### Problem requirements:
Find the line with "by_cases ho : output2 ≤ 0" in the listing below. Write it out exactly, along with every later line up to the final one.

### Available data:
BEGIN

-- pv_equiv track=rewrite | github.com/diesel2020/FinalDoseApp | compute.py | full_dose
-- ===== SOURCE A (Python) =====
-- def full_dose(q, result2, output2):
--     new_list = []
--     counter = 1
--     for j in q:
--         for drop in range(result2):
--             if counter > output2:
--                 break
--             new_list.append(j)
--             counter += 1
--     return new_list
-- ===== SOURCE B (Python) =====
-- def full_dose(q, result2, output2):
--     if result2 <= 0 or output2 <= 0:
--         return []
--     total = min(len(q) * result2, output2)
--     return [q[i // result2] for i in range(total)]
-- ===== Notes on version B (the rewrite author's own statement) =====
-- stated objective: alternative
-- what changed: replaces A's nested loop with per-append counter by a closed-form total length min(len(q)*result2, output2) and a single comprehension over output indices, reading q[i // result2] for each output position
import Mathlib
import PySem

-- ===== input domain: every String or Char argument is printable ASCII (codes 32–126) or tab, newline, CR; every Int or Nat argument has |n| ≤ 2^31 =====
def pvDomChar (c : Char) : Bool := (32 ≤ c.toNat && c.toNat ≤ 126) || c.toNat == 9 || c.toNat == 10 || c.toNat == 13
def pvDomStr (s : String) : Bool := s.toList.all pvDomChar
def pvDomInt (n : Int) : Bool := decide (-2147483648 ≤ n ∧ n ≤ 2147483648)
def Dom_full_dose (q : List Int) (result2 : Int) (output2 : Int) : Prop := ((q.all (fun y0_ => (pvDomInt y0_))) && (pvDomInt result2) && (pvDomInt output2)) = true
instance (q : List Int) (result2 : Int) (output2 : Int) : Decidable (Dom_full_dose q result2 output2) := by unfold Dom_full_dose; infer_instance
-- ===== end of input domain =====

-- B replaces A's nested loop with running counter by a closed-form output length
-- min(len(q)*result2, output2) and a single pass over OUTPUT indices, reading q[i // result2];
-- same return value on every input.

-- ===== PORT A =====
-- inner 'for drop in range(result2): if counter > output2: break; append; counter += 1';
-- ported as recursion on the iteration count
def fullDoseInner (j : Int) (output2 : Int) : Nat → List Int × Int → List Int × Int
  | 0, st => st
  | n + 1, (acc, counter) =>
      if counter > output2 then (acc, counter)
      else fullDoseInner j output2 n (acc ++ [j], counter + 1)

def full_dose (q : List Int) (result2 : Int) (output2 : Int) : List Int :=
  (q.foldl (fun st j => fullDoseInner j output2 result2.toNat st)
    (([] : List Int), (1 : Int))).1

-- ===== PORT B =====
-- the comprehension '[q[i // result2] for i in range(total)]'; the index i // result2 is
-- always < len(q) (since i < total ≤ len(q)*result2 and result2 > 0 on this branch),
-- so Python never raises here and plain getD is exact
def full_dose_alt (q : List Int) (result2 : Int) (output2 : Int) : List Int :=
  if result2 ≤ 0 ∨ output2 ≤ 0 then []
  else
    let total : Int := min ((q.length : Int) * result2) output2
    (List.range total.toNat).map (fun i => q.getD (i / result2.toNat) 0)

-- ===== PRECONDITION & SPEC =====
def Spec_full_dose (q : List Int) (result2 : Int) (output2 : Int) (out : List Int) : Prop := out = full_dose_alt q result2 output2
instance (q : List Int) (result2 : Int) (output2 : Int) (out : List Int) : Decidable (Spec_full_dose q result2 output2 out) := by unfold Spec_full_dose; infer_instance

-- ===== CLAIM (what is proved, stated in full; the proofs are below) =====
def Claim_equal_full_dose : Prop := ∀ (q : List Int) (result2 : Int) (output2 : Int), Dom_full_dose q result2 output2 → Spec_full_dose q result2 output2 (full_dose q result2 output2)

-- ===== LEMMAS AND PROOFS =====

-- B's comprehension body, parametrised by the output length n
def mapB (q : List Int) (r n : Nat) : List Int :=
  (List.range n).map (fun i => q.getD (i / r) 0)

theorem mapB_cons (j : Int) (rest : List Int) (r n : Nat) (hr : 0 < r) :
    mapB (j :: rest) r n = List.replicate (min r n) j ++ mapB rest r (n - r) := by
  rcases Nat.le_total n r with h | h
  · have hn : n - r = 0 := by omega
    have hmin : min r n = n := by omega
    rw [hn, hmin]
    simp only [mapB, List.range_zero, List.map_nil, List.append_nil]
    rw [List.eq_replicate_iff]
    constructor
    · simp
    · intro x hx
      simp only [List.mem_map, List.mem_range] at hx
      obtain ⟨i, hi, rfl⟩ := hx
      have : i / r = 0 := Nat.div_eq_of_lt (by omega)
      simp [this]
  · have hmin : min r n = r := by omega
    have hsplit : n = r + (n - r) := by omega
    rw [hmin, mapB, hsplit, List.range_add, List.map_append]
    congr 1
    · rw [List.eq_replicate_iff]
      constructor
      · simp
      · intro x hx
        simp only [List.mem_map, List.mem_range] at hx
        obtain ⟨i, hi, rfl⟩ := hx
        have : i / r = 0 := Nat.div_eq_of_lt hi
        simp [this]
    · rw [mapB, List.map_map, Nat.add_sub_cancel_left]
      apply List.map_congr_left
      intro i _
      simp only [Function.comp_apply]
      have : (r + i) / r = i / r + 1 := by
        rw [Nat.add_comm, Nat.add_div_right _ hr]
      rw [this, List.getD_cons_succ]

-- A's inner loop appends min(result2, remaining budget) copies and advances the counter
theorem fullDoseInner_eq (j output2 : Int) (n : Nat) (acc : List Int) (c : Int) :
    fullDoseInner j output2 n (acc, c) =
      (acc ++ List.replicate (min n (output2 + 1 - c).toNat) j,
       c + min n (output2 + 1 - c).toNat) := by
  induction n generalizing acc c with
  | zero => simp [fullDoseInner]
  | succ rest ih =>
      simp only [fullDoseInner]
      by_cases h : c > output2
      · have h0 : (output2 + 1 - c).toNat = 0 := by omega
        simp [h, h0]
      · simp only [if_neg h, ih]
        have hmin : min (rest + 1) (output2 + 1 - c).toNat
            = min rest (output2 + 1 - (c + 1)).toNat + 1 := by omega
        rw [hmin, List.replicate_succ]
        simp only [Prod.mk.injEq]
        exact ⟨by simp, by push_cast; omega⟩

-- A's outer loop produces exactly B's index-built list of the remaining budget
theorem fullDose_loop_eq (result2 output2 : Int) (hres : 0 < result2)
    (q : List Int) (acc : List Int) (c : Int) :
    (q.foldl (fun st j => fullDoseInner j output2 result2.toNat st)
      (acc, c)).1
    = acc ++ mapB q result2.toNat (min (q.length * result2.toNat) (output2 + 1 - c).toNat) := by
  induction q generalizing acc c with
  | nil => simp [mapB]
  | cons j rest ih =>
      have hrt : 0 < result2.toNat := by omega
      simp only [List.foldl_cons, fullDoseInner_eq, ih]
      set rt := result2.toNat with hrtdef
      set bt := (output2 + 1 - c).toNat with hbt
      have harg : (output2 + 1 - (c + ↑(min rt bt))).toNat = bt - min rt bt := by omega
      rw [harg, List.append_assoc]
      congr 1
      rw [mapB_cons j rest rt _ hrt]
      have hm : (rest.length + 1) * rt = rest.length * rt + rt := Nat.succ_mul _ _
      have h1 : min rt (min ((j :: rest).length * rt) bt) = min rt bt := by
        simp only [List.length_cons]; omega
      have h2 : min ((j :: rest).length * rt) bt - rt
          = min (rest.length * rt) (bt - min rt bt) := by
        simp only [List.length_cons]; omega
      rw [h1, h2]

-- ===== VERDICT (by name: the statement is the Claim_ definition above) =====
theorem full_dose_spec : Claim_equal_full_dose := by
  intro q result2 output2 _
  unfold Spec_full_dose full_dose full_dose_alt
  by_cases hr : result2 ≤ 0
  · have hemp : result2.toNat = 0 := by omega
    have : ∀ (l : List Int) (st : List Int × Int),
        l.foldl (fun st j => fullDoseInner j output2 result2.toNat st) st = st := by
      intro l
      induction l with
      | nil => intro st; rfl
      | cons x rest ih =>
          intro st
          rw [List.foldl_cons]
          have hst : fullDoseInner x output2 result2.toNat st = st := by
            rw [hemp]; obtain ⟨a, b⟩ := st; rfl
          rw [hst]; exact ih st
    rw [this, if_pos (Or.inl hr)]
  · rw [fullDose_loop_eq result2 output2 (by omega) q [] 1]
    by_cases ho : output2 ≤ 0
    · rw [if_pos (Or.inr ho)]
      have h0 : (output2 + 1 - 1).toNat = 0 := by omega
      rw [h0, Nat.min_zero]
      simp [mapB]
    · rw [if_neg (by omega)]
      simp only [List.nil_append, mapB]
      congr 1
      have h1 : (min ((q.length : Int) * result2) output2).toNat
          = min ((q.length : Int) * result2).toNat output2.toNat := by
        omega
      have h2 : ((q.length : Int) * result2).toNat = q.length * result2.toNat := by
        have : ((q.length : Int) * result2) = ((q.length * result2.toNat : Nat) : Int) := by
          push_cast; rw [Int.toNat_of_nonneg (by omega)]
        omega
      have h3 : (output2 + 1 - 1).toNat = output2.toNat := by omega
      rw [h1, h2, h3]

END

### Written reply:
    by_cases ho : output2 ≤ 0
    · rw [if_pos (Or.inr ho)]
      have h0 : (output2 + 1 - 1).toNat = 0 := by omega
      rw [h0, Nat.min_zero]
      simp [mapB]
    · rw [if_neg (by omega)]
      simp only [List.nil_append, mapB]
      congr 1
      have h1 : (min ((q.length : Int) * result2) output2).toNat
          = min ((q.length : Int) * result2).toNat output2.toNat := by
        omega
      have h2 : ((q.length : Int) * result2).toNat = q.length * result2.toNat := by
        have : ((q.length : Int) * result2) = ((q.length * result2.toNat : Nat) : Int) := by
          push_cast; rw [Int.toNat_of_nonneg (by omega)]
        omega
      have h3 : (output2 + 1 - 1).toNat = output2.toNat := by omega
      rw [h1, h2, h3]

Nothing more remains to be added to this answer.